TotalEnergies et les supermarchés prennent des mesures pour atténuer les coûts des carburants face à la hausse des prix.

Alors que les prix des carburants atteignent des niveaux records en France, TotalEnergies, l’un des plus grands groupes pétroliers du pays, a annoncé qu’il maintiendrait le plafonnement des prix de l’essence et du gazole à 1,99 euro le litre dans ses 3 400 stations-service à travers la France. Cette décision fait suite à l’appel du ministère de la Transition énergétique à la « solidarité » face à la hausse des prix du carburant.

TotalEnergies avait initialement mis en place ce plafonnement en février 2023, avec une échéance prévue pour la fin de l’année en cours. Cependant, la récente flambée des prix a incité le groupe à prolonger cette mesure jusqu’à ce que les prix du carburant se stabilisent.

Les prix de l’essence ont récemment dépassé la barre des deux euros le litre, un niveau qui n’avait plus été atteint depuis avril. Cette augmentation incluait déjà le plafonnement en place par TotalEnergies. Face à cette situation, le ministre de l’Économie, Bruno Le Maire, avait appelé le géant de l’énergie à prolonger cette mesure pour tenir compte des difficultés financières des automobilistes.
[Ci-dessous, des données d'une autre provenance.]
-- pv_equiv track=rewrite | github.com/Harshal-18/web_scraping | scrape_gujrera_ahmedabad.py | _order_columns
-- ===== SOURCE A (Python) =====
-- DESIRED_COLUMNS = [
--     'Project Name',
--     'RERA Reg. No.',
--     'Project Address',
--     'Taluka',
--     'District',
--     'State',
--     'Project Type',
--     'About Property',
--     'Project Start Date',
--     'Project End Date',
--     'Project Land Area',
--     'Total Open Area',
--     'Total Covered Area',
--     'Carpet Area of Units (Range)',
--     'Plan Passing Authority',
--     'Redevelopment Project',
--     'Affordable Housing',
--     'Amenities',
--     'Unit Type',
--     'Block',
--     'Total Units',
--     'Available Units',
--     'Total No. of Towers/Blocks',
--     'Promoter Name',
--     'Promoter Type',
--     'Contact',
--     'Email Id',
--     'Address',
--     'Office Address',
--     # Partner columns (cell value will contain: Name, Mobile, Email Id)
--     'Partner 1', 'Partner 2', 'Partner 3', 'Partner 4', 'Partner 5',
--     'Project Estimated Cost (Rs.)',
--     'Percentage Loan Against Project Estimated Cost',
--     'Total Quarterly Compliance Required',
--     'Total Complied Quarters',
--     'Total Quarterly Compliance Defaulted',
--     'Total Annual Compliance Required',
--     'Total Complied Annual Compliance',
--     'Total Annual Compliance Defaulted',
--     'Project Status',
--     'Website',
--     'Approved Date',
-- ]
--
-- DISALLOWED_COLUMNS = {
--     'Booked Units as on',
--     'Un-booked Units as on',
--     # Legacy/duplicate partner columns (name-only) to be dropped when present
--     'Partner 1 Name', 'Partner 2 Name', 'Partner 3 Name', 'Partner 4 Name', 'Partner 5 Name',
-- }
--
-- def _order_columns(existing_cols, incoming_cols):
--     """Return a unified column list where DESIRED_COLUMNS appear first in the given order,
--     followed by any additional columns preserving their discovery order."""
--     seen = set()
--     union = []
--     for c in DESIRED_COLUMNS:
--         if c in existing_cols or c in incoming_cols:
--             if c not in seen:
--                 union.append(c); seen.add(c)
--     for c in list(existing_cols) + [c for c in incoming_cols if c not in existing_cols]:
--         if c in DISALLOWED_COLUMNS:
--             continue
--         if c not in seen:
--             union.append(c); seen.add(c)
--     return union
-- ===== SOURCE B (Python) =====
-- DESIRED_COLUMNS = [
--     'Project Name',
--     'RERA Reg. No.',
--     'Project Address',
--     'Taluka',
--     'District',
--     'State',
--     'Project Type',
--     'About Property',
--     'Project Start Date',
--     'Project End Date',
--     'Project Land Area',
--     'Total Open Area',
--     'Total Covered Area',
--     'Carpet Area of Units (Range)',
--     'Plan Passing Authority',
--     'Redevelopment Project',
--     'Affordable Housing',
--     'Amenities',
--     'Unit Type',
--     'Block',
--     'Total Units',
--     'Available Units',
--     'Total No. of Towers/Blocks',
--     'Promoter Name',
--     'Promoter Type',
--     'Contact',
--     'Email Id',
--     'Address',
--     'Office Address',
--     # Partner columns (cell value will contain: Name, Mobile, Email Id)
--     'Partner 1', 'Partner 2', 'Partner 3', 'Partner 4', 'Partner 5',
--     'Project Estimated Cost (Rs.)',
--     'Percentage Loan Against Project Estimated Cost',
--     'Total Quarterly Compliance Required',
--     'Total Complied Quarters',
--     'Total Quarterly Compliance Defaulted',
--     'Total Annual Compliance Required',
--     'Total Complied Annual Compliance',
--     'Total Annual Compliance Defaulted',
--     'Project Status',
--     'Website',
--     'Approved Date',
-- ]
--
-- DISALLOWED_COLUMNS = {
--     'Booked Units as on',
--     'Un-booked Units as on',
--     # Legacy/duplicate partner columns (name-only) to be dropped when present
--     'Partner 1 Name', 'Partner 2 Name', 'Partner 3 Name', 'Partner 4 Name', 'Partner 5 Name',
-- }
--
--
-- def _order_columns(existing_cols, incoming_cols):
--     """Unified column list: desired columns first (in DESIRED order), then extras in discovery order."""
--     base = len(DESIRED_COLUMNS)
--     candidates = [c for c in dict.fromkeys(list(existing_cols) + list(incoming_cols))
--                   if c not in DISALLOWED_COLUMNS]
--     def rank(ic):
--         i, c = ic
--         return DESIRED_COLUMNS.index(c) if c in DESIRED_COLUMNS else base + i
--     return [c for _, c in sorted(enumerate(candidates), key=rank)]
-- ===== Notes on version B (the rewrite author's own statement) =====
-- stated objective: alternative
-- what changed: Replaces A's two stateful scans sharing a mutable `seen` set with: one deduped candidate list (dict.fromkeys of the concatenation, minus DISALLOWED), then a single stable sort by an integer priority (position in DESIRED_COLUMNS, else length(DESIRED)+discovery index).
import Mathlib
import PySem
-- pv_equiv track=rewrite | github.com/rayenthabet-sys/SalesGenius | sales_agent.py | extract_next_steps
-- ===== SOURCE A (Python) =====
-- def extract_next_steps(message: str) -> list:
--     """Extract next steps from agent message"""
--     next_steps = []
--     lines = message.split('\n')
--     in_next_steps = False
--
--     for line in lines:
--         if 'next step' in line.lower() or 'action item' in line.lower():
--             in_next_steps = True
--         if in_next_steps and line.strip().startswith(('-', '•', '*')):
--             next_steps.append(line.strip()[1:].strip())
--
--     return next_steps[:5]
-- ===== SOURCE B (Python) =====
-- def extract_next_steps(message: str) -> list:
--     """Extract next steps: locate the earliest marker by substring search on the
--     raw lowercased text, convert that character offset to a line number by
--     counting newlines before it, then walk the remaining lines recursively,
--     stopping as soon as five bullets are collected."""
--     low = message.lower()
--     hits = [p for p in (low.find('next step'), low.find('action item')) if p >= 0]
--     if not hits:
--         return []
--     i = low[:min(hits)].count('\n')
--     return _bullets(message.split('\n')[i:], 5)
--
--
-- def _bullets(lines, quota):
--     if quota == 0 or not lines:
--         return []
--     head, rest = lines[0].strip(), lines[1:]
--     if head.startswith(('-', '•', '*')):
--         return [head[1:].strip()] + _bullets(rest, quota - 1)
--     return _bullets(rest, quota)
-- ===== Notes on version B (the rewrite author's own statement) =====
-- stated objective: alternative
-- what changed: A scans line by line with a latching boolean flag and always visits every line; B never scans lines for the marker at all: it substring-searches the lowercased raw text for the earliest marker occurrence, converts that character offset to a line index by counting newlines before it, and then collects bullets with an early-terminating recursion that stops as soon as five are found.
import Mathlib
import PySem

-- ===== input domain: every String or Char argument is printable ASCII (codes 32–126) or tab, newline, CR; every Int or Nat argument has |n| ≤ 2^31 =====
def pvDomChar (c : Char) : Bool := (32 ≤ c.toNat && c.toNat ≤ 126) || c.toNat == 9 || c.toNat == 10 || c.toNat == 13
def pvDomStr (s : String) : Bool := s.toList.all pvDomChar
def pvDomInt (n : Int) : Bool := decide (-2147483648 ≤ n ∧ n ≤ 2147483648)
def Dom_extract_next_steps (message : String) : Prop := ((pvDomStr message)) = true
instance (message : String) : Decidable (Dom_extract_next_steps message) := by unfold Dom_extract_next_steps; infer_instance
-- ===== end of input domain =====

-- B replaces A's line-by-line latching-flag scan by a character-level search: it finds the
-- earliest marker occurrence in the lowercased raw text, turns that offset into a line index
-- by counting newlines before it, and collects bullets by an early-stopping recursion (objective: alternative).

-- ===== PORT A =====
def pvTrig (line : String) : Bool :=
  PySem.Str.isIn "next step" (PySem.Str.lower line) || PySem.Str.isIn "action item" (PySem.Str.lower line)

def pvBullet (line : String) : Bool :=
  let t := PySem.Str.strip line
  PySem.Str.startswith t "-" || PySem.Str.startswith t "•" || PySem.Str.startswith t "*"

def pvXform (line : String) : String :=
  PySem.Str.strip (PySem.Str.slice (PySem.Str.strip line) (some 1) none)

def pvStepA (st : Bool × List String) (line : String) : Bool × List String :=
  let inNext := st.1 || pvTrig line
  let acc := if inNext && pvBullet line then st.2 ++ [pvXform line] else st.2
  (inNext, acc)

def extract_next_steps (message : String) : List String :=
  let lines := (PySem.Str.split? message "\n").getD []
  let st := lines.foldl pvStepA (false, [])
  PySem.List.slice st.2 none (some 5)

-- ===== PORT B =====
-- helper _bullets(lines, quota): collect stripped bullet bodies, stop at quota = 0
def pvBullets (lines : List String) (quota : Int) : List String :=
  if quota = 0 then []
  else
    match lines with
    | [] => []
    | l :: rest =>
      let head := PySem.Str.strip l
      if PySem.Str.startswith head "-" || PySem.Str.startswith head "•" || PySem.Str.startswith head "*" then
        PySem.Str.strip (PySem.Str.slice head (some 1) none) :: pvBullets rest (quota - 1)
      else
        pvBullets rest quota

def extract_next_steps_alt (message : String) : List String :=
  let low := PySem.Str.lower message
  let hits := [PySem.Str.find low "next step", PySem.Str.find low "action item"].filter (fun p => decide (0 ≤ p))
  match PySem.List.min? hits (fun p => p) with
  | none => []
  | some m =>
    let i : Nat := PySem.Str.count (PySem.Str.slice low none (some m)) "\n"
    pvBullets (PySem.List.slice ((PySem.Str.split? message "\n").getD []) (some (i : Int)) none) 5

-- ===== PRECONDITION & SPEC =====
def Spec_extract_next_steps (message : String) (out : List String) : Prop := out = extract_next_steps_alt message
instance (message : String) (out : List String) : Decidable (Spec_extract_next_steps message out) := by unfold Spec_extract_next_steps; infer_instance

-- ===== CLAIM (what is proved, stated in full; the proofs are below) =====
def Claim_equal_extract_next_steps : Prop := ∀ (message : String), Dom_extract_next_steps message → Spec_extract_next_steps message (extract_next_steps message)

-- ===== LEMMAS AND PROOFS =====

def pvSplit (pre : List Char) : List Char → List (List Char)
  | [] => [pre]
  | c :: r => if c = '\n' then pre :: pvSplit [] r else pvSplit (pre ++ [c]) r

theorem pvSplit_go (fuel : Nat) (l cur : List Char) (acc : List (List Char))
    (h : l.length < fuel) :
    PySem.Chars.splitOn.go ['\n'] fuel l cur acc = acc.reverse ++ pvSplit cur.reverse l := by
  induction fuel generalizing l cur acc with
  | zero => omega
  | succ n ih =>
    cases l with
    | nil => simp [PySem.Chars.splitOn.go, pvSplit]
    | cons c r =>
      simp only [PySem.Chars.splitOn.go]
      by_cases hc : c = '\n'
      · subst hc
        have hpre : ['\n'].isPrefixOf ('\n' :: r) = true := by simp [List.isPrefixOf]
        rw [if_pos hpre]
        simp only [List.length, List.drop_one] at *
        rw [ih]
        · simp [pvSplit]
        · simp at h ⊢; omega
      · have hpre : ['\n'].isPrefixOf (c :: r) = false := by
          simp [List.isPrefixOf]; exact fun e => hc e.symm
        rw [if_neg (by simp [hpre])]
        rw [ih]
        · simp [pvSplit, hc]
        · simp at h ⊢; omega

theorem splitOn_eq_pvSplit (s : List Char) :
    PySem.Chars.splitOn s ['\n'] = pvSplit [] s := by
  have := pvSplit_go (s.length + 1) s [] [] (by omega)
  simpa [PySem.Chars.splitOn] using this

theorem count_go_eq (fuel : Nat) (l : List Char) (acc : Nat) (h : l.length ≤ fuel) :
    PySem.Chars.count.go ['\n'] fuel l acc = acc + l.count '\n' := by
  induction fuel generalizing l acc with
  | zero =>
    have : l = [] := by cases l <;> simp_all
    subst this; simp [PySem.Chars.count.go]
  | succ n ih =>
    cases l with
    | nil => simp [PySem.Chars.count.go]
    | cons c r =>
      simp only [PySem.Chars.count.go]
      by_cases hc : c = '\n'
      · subst hc
        rw [if_pos (by simp [List.isPrefixOf])]
        simp only [List.length, List.drop_one] at *
        rw [ih _ _ (by simp at h ⊢; omega)]
        simp [List.count_cons]
        omega
      · rw [if_neg (by simp [List.isPrefixOf]; exact fun e => hc e.symm)]
        rw [ih _ _ (by simp at h ⊢; omega)]
        simp [List.count_cons, hc]

theorem chars_count_nl (s : List Char) :
    PySem.Chars.count s ['\n'] = s.count '\n' := by
  simp [PySem.Chars.count, count_go_eq s.length s 0 le_rfl]

theorem pvSplit_length (pre l : List Char) :
    (pvSplit pre l).length = l.count '\n' + 1 := by
  induction l generalizing pre with
  | nil => simp [pvSplit]
  | cons c r ih =>
    by_cases hc : c = '\n' <;> simp [pvSplit, hc, ih, List.count_cons]

theorem pvSplit_head (pre l : List Char) :
    ∃ rest, pvSplit pre l = (pre ++ l.takeWhile (· ≠ '\n')) :: rest := by
  induction l generalizing pre with
  | nil => exact ⟨[], by simp [pvSplit]⟩
  | cons c r ih =>
    by_cases hc : c = '\n'
    · subst hc; exact ⟨pvSplit [] r, by simp [pvSplit, List.takeWhile]⟩
    · obtain ⟨rest, hrest⟩ := ih (pre ++ [c])
      exact ⟨rest, by simp [pvSplit, hc, hrest, List.takeWhile_cons, hc]⟩

theorem pvSplit_map (f : Char → Char) (h1 : f '\n' = '\n') (h2 : ∀ x, f x = '\n' → x = '\n')
    (pre l : List Char) :
    pvSplit (pre.map f) (l.map f) = (pvSplit pre l).map (List.map f) := by
  induction l generalizing pre with
  | nil => simp [pvSplit]
  | cons c r ih =>
    by_cases hc : c = '\n'
    · subst hc
      simp only [List.map_cons, h1, pvSplit, if_pos rfl]
      rw [show ([] : List Char) = List.map f [] by simp, ih]
      simp [pvSplit]
    · have hfc : f c ≠ '\n' := fun e => hc (h2 c e)
      simp only [List.map_cons, pvSplit, if_neg hfc, if_neg hc]
      rw [show pre.map f ++ [f c] = (pre ++ [c]).map f by simp, ih]

theorem pvSplit_infix (pre l p : List Char) (hp : p ∈ pvSplit pre l) : p <:+: pre ++ l := by
  induction l generalizing pre with
  | nil => simp_all [pvSplit]
  | cons c r ih =>
    by_cases hc : c = '\n'
    · subst hc
      simp only [pvSplit, if_pos rfl, List.mem_cons] at hp
      cases hp with
      | head => exact (List.prefix_append _ _).isInfix
      | tail _ hp =>
        have h1 : p <:+: r := by simpa using ih [] hp
        have h2 : r <:+ pre ++ '\n' :: r := ((List.suffix_cons '\n' r).trans (List.suffix_append pre ('\n' :: r)))
        exact h1.trans h2.isInfix
    · have := ih (pre ++ [c]) (by simpa [pvSplit, hc] using hp)
      simpa using this
-- pv_equiv track=rewrite | github.com/GabrielReira/Computer-Science-USP | Parte 2/Semana 6/elefantes.py | elefantes
-- ===== SOURCE A (Python) =====
-- def incomodam(n):
--   if n <= 0:
--     return ''
--   return 'incomodam ' + incomodam(n-1)
--
-- def elefantes(n):
--   def frase(n):
--     return f'\n{n} elefantes {incomodam(n)}muito mais\n{n} elefantes incomodam muita gente'
--
--   if n <= 0:
--     return ''
--   if n == 1:
--     return 'Um elefante incomoda muita gente'
--   return elefantes(n-1) + frase(n)
-- ===== SOURCE B (Python) =====
-- def elefantes(n):
--   if n <= 0:
--     return ''
--   parts = ['Um elefante incomoda muita gente']
--   for i in range(2, n + 1):
--     parts.append(f'\n{i} elefantes ' + 'incomodam ' * i
--                  + f'muito mais\n{i} elefantes incomodam muita gente')
--   return ''.join(parts)
-- ===== Notes on version B (the rewrite author's own statement) =====
-- stated objective: faster
-- what changed: Replaced the double recursion (elefantes recursing on n-1 plus a recursive incomodam per verse) by a single forward loop over 2..n that appends each verse, built with string repetition, into a list joined once.
import Mathlib
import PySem

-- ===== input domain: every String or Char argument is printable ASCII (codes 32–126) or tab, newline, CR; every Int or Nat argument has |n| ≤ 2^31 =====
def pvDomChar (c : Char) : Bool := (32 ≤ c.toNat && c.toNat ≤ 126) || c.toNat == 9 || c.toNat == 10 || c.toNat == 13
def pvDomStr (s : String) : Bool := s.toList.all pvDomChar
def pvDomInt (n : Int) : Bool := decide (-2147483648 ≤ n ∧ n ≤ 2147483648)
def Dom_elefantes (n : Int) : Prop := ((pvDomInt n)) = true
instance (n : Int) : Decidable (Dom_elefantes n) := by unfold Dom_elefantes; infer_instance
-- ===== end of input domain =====

-- B replaces A's double recursion by one forward loop over 2..n building verses with string repetition, joined once (faster constant factor).

-- ===== PORT A =====
def incomodamA (n : Int) : String :=
  if n ≤ 0 then "" else "incomodam " ++ incomodamA (n - 1)
termination_by n.toNat
decreasing_by omega

def fraseA (n : Int) : String :=
  "\n" ++ PySem.Int.toStr n ++ " elefantes " ++ incomodamA n ++ "muito mais\n"
    ++ PySem.Int.toStr n ++ " elefantes incomodam muita gente"

def elefantes (n : Int) : String :=
  if n ≤ 0 then ""
  else if n = 1 then "Um elefante incomoda muita gente"
  else elefantes (n - 1) ++ fraseA n
termination_by n.toNat
decreasing_by omega

-- ===== PORT B =====
-- 'incomodam ' * i
def verseB (i : Int) : String :=
  "\n" ++ PySem.Int.toStr i ++ " elefantes "
    ++ String.join (List.replicate i.toNat "incomodam ")
    ++ "muito mais\n" ++ PySem.Int.toStr i ++ " elefantes incomodam muita gente"

def elefantes_alt (n : Int) : String :=
  if n ≤ 0 then ""
  else
    String.join (["Um elefante incomoda muita gente"]
      ++ (PySem.List.pyRange 2 (n + 1) 1).map verseB)

-- ===== PRECONDITION & SPEC =====
-- Pre_ excludes exactly the inputs where A RAISES: for n > 995 A's n-deep recursion
-- exceeds CPython's default recursion limit and raises RecursionError.
def Pre_elefantes (n : Int) : Prop := n ≤ 995
instance (n : Int) : Decidable (Pre_elefantes n) := by unfold Pre_elefantes; infer_instance
def pvWitness_elefantes : Int := (3)

def Spec_elefantes (n : Int) (out : String) : Prop := out = elefantes_alt n
instance (n : Int) (out : String) : Decidable (Spec_elefantes n out) := by unfold Spec_elefantes; infer_instance

-- ===== CLAIM (what is proved, stated in full; the proofs are below) =====
def Claim_equal_elefantes : Prop := ∀ (n : Int), Dom_elefantes n → Pre_elefantes n → Spec_elefantes n (elefantes n)

-- ===== LEMMAS AND PROOFS =====
theorem str_foldl_shift (l : List String) (x : String) :
    List.foldl (fun r s => r ++ s) x l = x ++ List.foldl (fun r s => r ++ s) "" l := by
  induction l generalizing x with
  | nil => simp
  | cons b t ih => rw [List.foldl_cons, List.foldl_cons, ih (x ++ b), ih ("" ++ b)]
                   simp [String.append_assoc]

theorem join_nil : String.join ([] : List String) = "" := rfl

theorem join_cons (a : String) (l : List String) :
    String.join (a :: l) = a ++ String.join l := by
  show List.foldl (fun r s => r ++ s) "" (a :: l) = a ++ List.foldl (fun r s => r ++ s) "" l
  rw [List.foldl_cons, str_foldl_shift l ("" ++ a)]
  simp

theorem incomodam_eq (n : Int) :
    incomodamA n = String.join (List.replicate n.toNat "incomodam ") := by
  by_cases h : n ≤ 0
  · rw [incomodamA]
    simp [h, Int.toNat_of_nonpos h, String.join]
  · rw [incomodamA]
    have h1 : n.toNat = (n - 1).toNat + 1 := by omega
    rw [if_neg h, incomodam_eq (n - 1), h1, List.replicate_succ, join_cons]
termination_by n.toNat
decreasing_by omega

theorem frase_eq (n : Int) : fraseA n = verseB n := by
  unfold fraseA verseB
  rw [incomodam_eq]

theorem join_append (xs ys : List String) :
    String.join (xs ++ ys) = String.join xs ++ String.join ys := by
  induction xs with
  | nil => rw [List.nil_append]
           show _ = List.foldl (fun r s => r ++ s) "" [] ++ _
           simp
  | cons a t ih => rw [List.cons_append, join_cons, join_cons, ih, String.append_assoc]

theorem elefantes_eq (n : Int) : elefantes n = elefantes_alt n := by
  by_cases h0 : n ≤ 0
  · rw [elefantes, elefantes_alt]; simp [h0]
  · by_cases h1 : n = 1
    · subst h1
      rw [elefantes, elefantes_alt]
      rw [PySem.List.pyRange_one_eq_nil (by norm_num)]
      simp [join_cons, join_nil]
    · rw [elefantes, elefantes_alt, if_neg h0, if_neg h1, if_neg h0,
        elefantes_eq (n - 1)]
      rw [elefantes_alt, if_neg (by omega : ¬ n - 1 ≤ 0)]
      have : PySem.List.pyRange 2 (n + 1) 1
          = PySem.List.pyRange 2 (n - 1 + 1) 1 ++ [n] := by
        have := PySem.List.pyRange_one_succ_right (a := 2) (b := n) (by omega)
        simpa using this
      rw [this]
      simp [join_append, join_cons, join_nil, frase_eq, String.append_assoc]
termination_by n.toNat
decreasing_by omega

-- ===== VERDICT (by name: the statement is the Claim_ definition above) =====
theorem elefantes_spec : Claim_equal_elefantes := by
  intro n _ _
  unfold Spec_elefantes
  exact elefantes_eq n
Le ministre Le Maire a souligné que la hausse des prix du carburant était en partie due à des facteurs internationaux, notamment la réduction de la production de pétrole par des pays comme l’Arabie saoudite et la Russie. Il a également exclu la possibilité d’une subvention gouvernementale généralisée, mesure utilisée en 2022 pour un coût estimé à 8 milliards d’euros.

La ministre de la Transition énergétique, Agnès Pannier-Runacher, a salué la décision de TotalEnergies et a demandé aux fournisseurs et aux distributeurs de carburant de faire preuve de responsabilité. Elle a appelé à la solidarité tout au long de la chaîne d’approvisionnement, en insistant sur la nécessité de maîtriser les prix pour le consommateur final.

Dans les supermarchés, qui ne produisent pas leur propre carburant comme TotalEnergies, plusieurs enseignes ont annoncé des opérations de vente à prix coûtant. Les marges de ces supermarchés étant de l’ordre de 1 à 2 centimes, cela a un impact moins significatif que le plafonnement de TotalEnergies.

Intermarché, Casino et Système U ont déjà annoncé de telles opérations, tandis que la ministre de la Transition énergétique attend d’autres distributeurs qu’ils fassent de même.

La hausse des prix du carburant en France est un problème persistant cet été. La semaine dernière, le SP95-E10 se vendait en moyenne à 1,9359 euro le litre (+0,9 centime par rapport à la semaine précédente), le gazole à 1,88 euro (+2,3 centimes) et le SP-98 à 2 euros (stable). Ces tarifs n’avaient pas atteint de tels niveaux depuis plusieurs mois, selon les statistiques du ministère de la Transition écologique.